▶
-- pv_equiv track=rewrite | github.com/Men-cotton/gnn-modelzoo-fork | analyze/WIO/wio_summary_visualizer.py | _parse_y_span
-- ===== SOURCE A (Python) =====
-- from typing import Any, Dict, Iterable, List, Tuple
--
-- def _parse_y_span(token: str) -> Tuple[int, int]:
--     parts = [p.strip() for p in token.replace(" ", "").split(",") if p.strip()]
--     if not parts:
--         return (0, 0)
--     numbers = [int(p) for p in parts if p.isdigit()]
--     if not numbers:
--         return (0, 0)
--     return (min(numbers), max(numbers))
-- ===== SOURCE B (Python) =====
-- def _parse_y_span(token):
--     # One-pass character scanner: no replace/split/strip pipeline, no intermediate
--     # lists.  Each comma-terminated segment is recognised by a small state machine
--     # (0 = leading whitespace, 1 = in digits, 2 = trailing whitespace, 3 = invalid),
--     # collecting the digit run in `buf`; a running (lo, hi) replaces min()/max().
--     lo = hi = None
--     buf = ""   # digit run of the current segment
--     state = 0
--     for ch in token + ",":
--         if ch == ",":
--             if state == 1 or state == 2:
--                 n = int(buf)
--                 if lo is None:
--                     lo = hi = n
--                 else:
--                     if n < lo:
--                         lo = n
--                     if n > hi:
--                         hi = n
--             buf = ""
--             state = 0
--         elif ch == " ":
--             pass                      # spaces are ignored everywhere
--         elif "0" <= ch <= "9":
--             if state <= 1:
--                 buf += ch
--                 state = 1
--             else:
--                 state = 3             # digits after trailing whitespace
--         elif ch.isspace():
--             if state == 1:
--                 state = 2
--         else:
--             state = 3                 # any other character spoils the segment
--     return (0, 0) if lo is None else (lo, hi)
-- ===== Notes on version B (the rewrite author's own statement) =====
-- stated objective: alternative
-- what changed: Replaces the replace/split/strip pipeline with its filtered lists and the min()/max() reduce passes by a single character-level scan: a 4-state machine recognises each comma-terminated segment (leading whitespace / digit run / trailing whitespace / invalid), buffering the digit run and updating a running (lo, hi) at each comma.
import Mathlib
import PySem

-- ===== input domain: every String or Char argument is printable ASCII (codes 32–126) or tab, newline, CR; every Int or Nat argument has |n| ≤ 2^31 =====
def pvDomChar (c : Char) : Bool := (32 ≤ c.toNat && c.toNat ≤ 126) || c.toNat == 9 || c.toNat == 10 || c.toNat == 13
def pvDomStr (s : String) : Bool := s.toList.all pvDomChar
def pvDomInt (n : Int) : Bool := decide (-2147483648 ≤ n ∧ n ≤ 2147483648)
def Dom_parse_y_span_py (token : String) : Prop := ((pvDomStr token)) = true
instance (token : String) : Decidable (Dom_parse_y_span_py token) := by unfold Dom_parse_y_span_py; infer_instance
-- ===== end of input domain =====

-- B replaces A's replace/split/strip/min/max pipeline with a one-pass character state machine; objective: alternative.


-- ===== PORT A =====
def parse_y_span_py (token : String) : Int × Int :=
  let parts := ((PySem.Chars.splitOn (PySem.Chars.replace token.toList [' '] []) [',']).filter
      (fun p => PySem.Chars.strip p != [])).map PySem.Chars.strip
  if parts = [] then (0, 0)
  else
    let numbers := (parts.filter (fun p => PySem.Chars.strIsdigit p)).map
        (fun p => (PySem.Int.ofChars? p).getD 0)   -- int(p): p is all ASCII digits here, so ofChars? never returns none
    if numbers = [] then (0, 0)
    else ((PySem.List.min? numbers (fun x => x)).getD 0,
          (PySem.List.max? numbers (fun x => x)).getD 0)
◀
Task to carry out: Every line of the data above should be retyped precisely.

Exercise response:
-- pv_equiv track=rewrite | github.com/Men-cotton/gnn-modelzoo-fork | analyze/WIO/wio_summary_visualizer.py | _parse_y_span
-- ===== SOURCE A (Python) =====
-- from typing import Any, Dict, Iterable, List, Tuple
--
-- def _parse_y_span(token: str) -> Tuple[int, int]:
--     parts = [p.strip() for p in token.replace(" ", "").split(",") if p.strip()]
--     if not parts:
--         return (0, 0)
--     numbers = [int(p) for p in parts if p.isdigit()]
--     if not numbers:
--         return (0, 0)
--     return (min(numbers), max(numbers))
-- ===== SOURCE B (Python) =====
-- def _parse_y_span(token):
--     # One-pass character scanner: no replace/split/strip pipeline, no intermediate
--     # lists.  Each comma-terminated segment is recognised by a small state machine
--     # (0 = leading whitespace, 1 = in digits, 2 = trailing whitespace, 3 = invalid),
--     # collecting the digit run in `buf`; a running (lo, hi) replaces min()/max().
--     lo = hi = None
--     buf = ""   # digit run of the current segment
--     state = 0
--     for ch in token + ",":
--         if ch == ",":
--             if state == 1 or state == 2:
--                 n = int(buf)
--                 if lo is None:
--                     lo = hi = n
--                 else:
--                     if n < lo:
--                         lo = n
--                     if n > hi:
--                         hi = n
--             buf = ""
--             state = 0
--         elif ch == " ":
--             pass                      # spaces are ignored everywhere
--         elif "0" <= ch <= "9":
--             if state <= 1:
--                 buf += ch
--                 state = 1
--             else:
--                 state = 3             # digits after trailing whitespace
--         elif ch.isspace():
--             if state == 1:
--                 state = 2
--         else:
--             state = 3                 # any other character spoils the segment
--     return (0, 0) if lo is None else (lo, hi)
-- ===== Notes on version B (the rewrite author's own statement) =====
-- stated objective: alternative
-- what changed: Replaces the replace/split/strip pipeline with its filtered lists and the min()/max() reduce passes by a single character-level scan: a 4-state machine recognises each comma-terminated segment (leading whitespace / digit run / trailing whitespace / invalid), buffering the digit run and updating a running (lo, hi) at each comma.
import Mathlib
import PySem

-- ===== input domain: every String or Char argument is printable ASCII (codes 32–126) or tab, newline, CR; every Int or Nat argument has |n| ≤ 2^31 =====
def pvDomChar (c : Char) : Bool := (32 ≤ c.toNat && c.toNat ≤ 126) || c.toNat == 9 || c.toNat == 10 || c.toNat == 13
def pvDomStr (s : String) : Bool := s.toList.all pvDomChar
def pvDomInt (n : Int) : Bool := decide (-2147483648 ≤ n ∧ n ≤ 2147483648)
def Dom_parse_y_span_py (token : String) : Prop := ((pvDomStr token)) = true
instance (token : String) : Decidable (Dom_parse_y_span_py token) := by unfold Dom_parse_y_span_py; infer_instance
-- ===== end of input domain =====

-- B replaces A's replace/split/strip/min/max pipeline with a one-pass character state machine; objective: alternative.


-- ===== PORT A =====
def parse_y_span_py (token : String) : Int × Int :=
  let parts := ((PySem.Chars.splitOn (PySem.Chars.replace token.toList [' '] []) [',']).filter
      (fun p => PySem.Chars.strip p != [])).map PySem.Chars.strip
  if parts = [] then (0, 0)
  else
    let numbers := (parts.filter (fun p => PySem.Chars.strIsdigit p)).map
        (fun p => (PySem.Int.ofChars? p).getD 0)   -- int(p): p is all ASCII digits here, so ofChars? never returns none
    if numbers = [] then (0, 0)
    else ((PySem.List.min? numbers (fun x => x)).getD 0,
          (PySem.List.max? numbers (fun x => x)).getD 0)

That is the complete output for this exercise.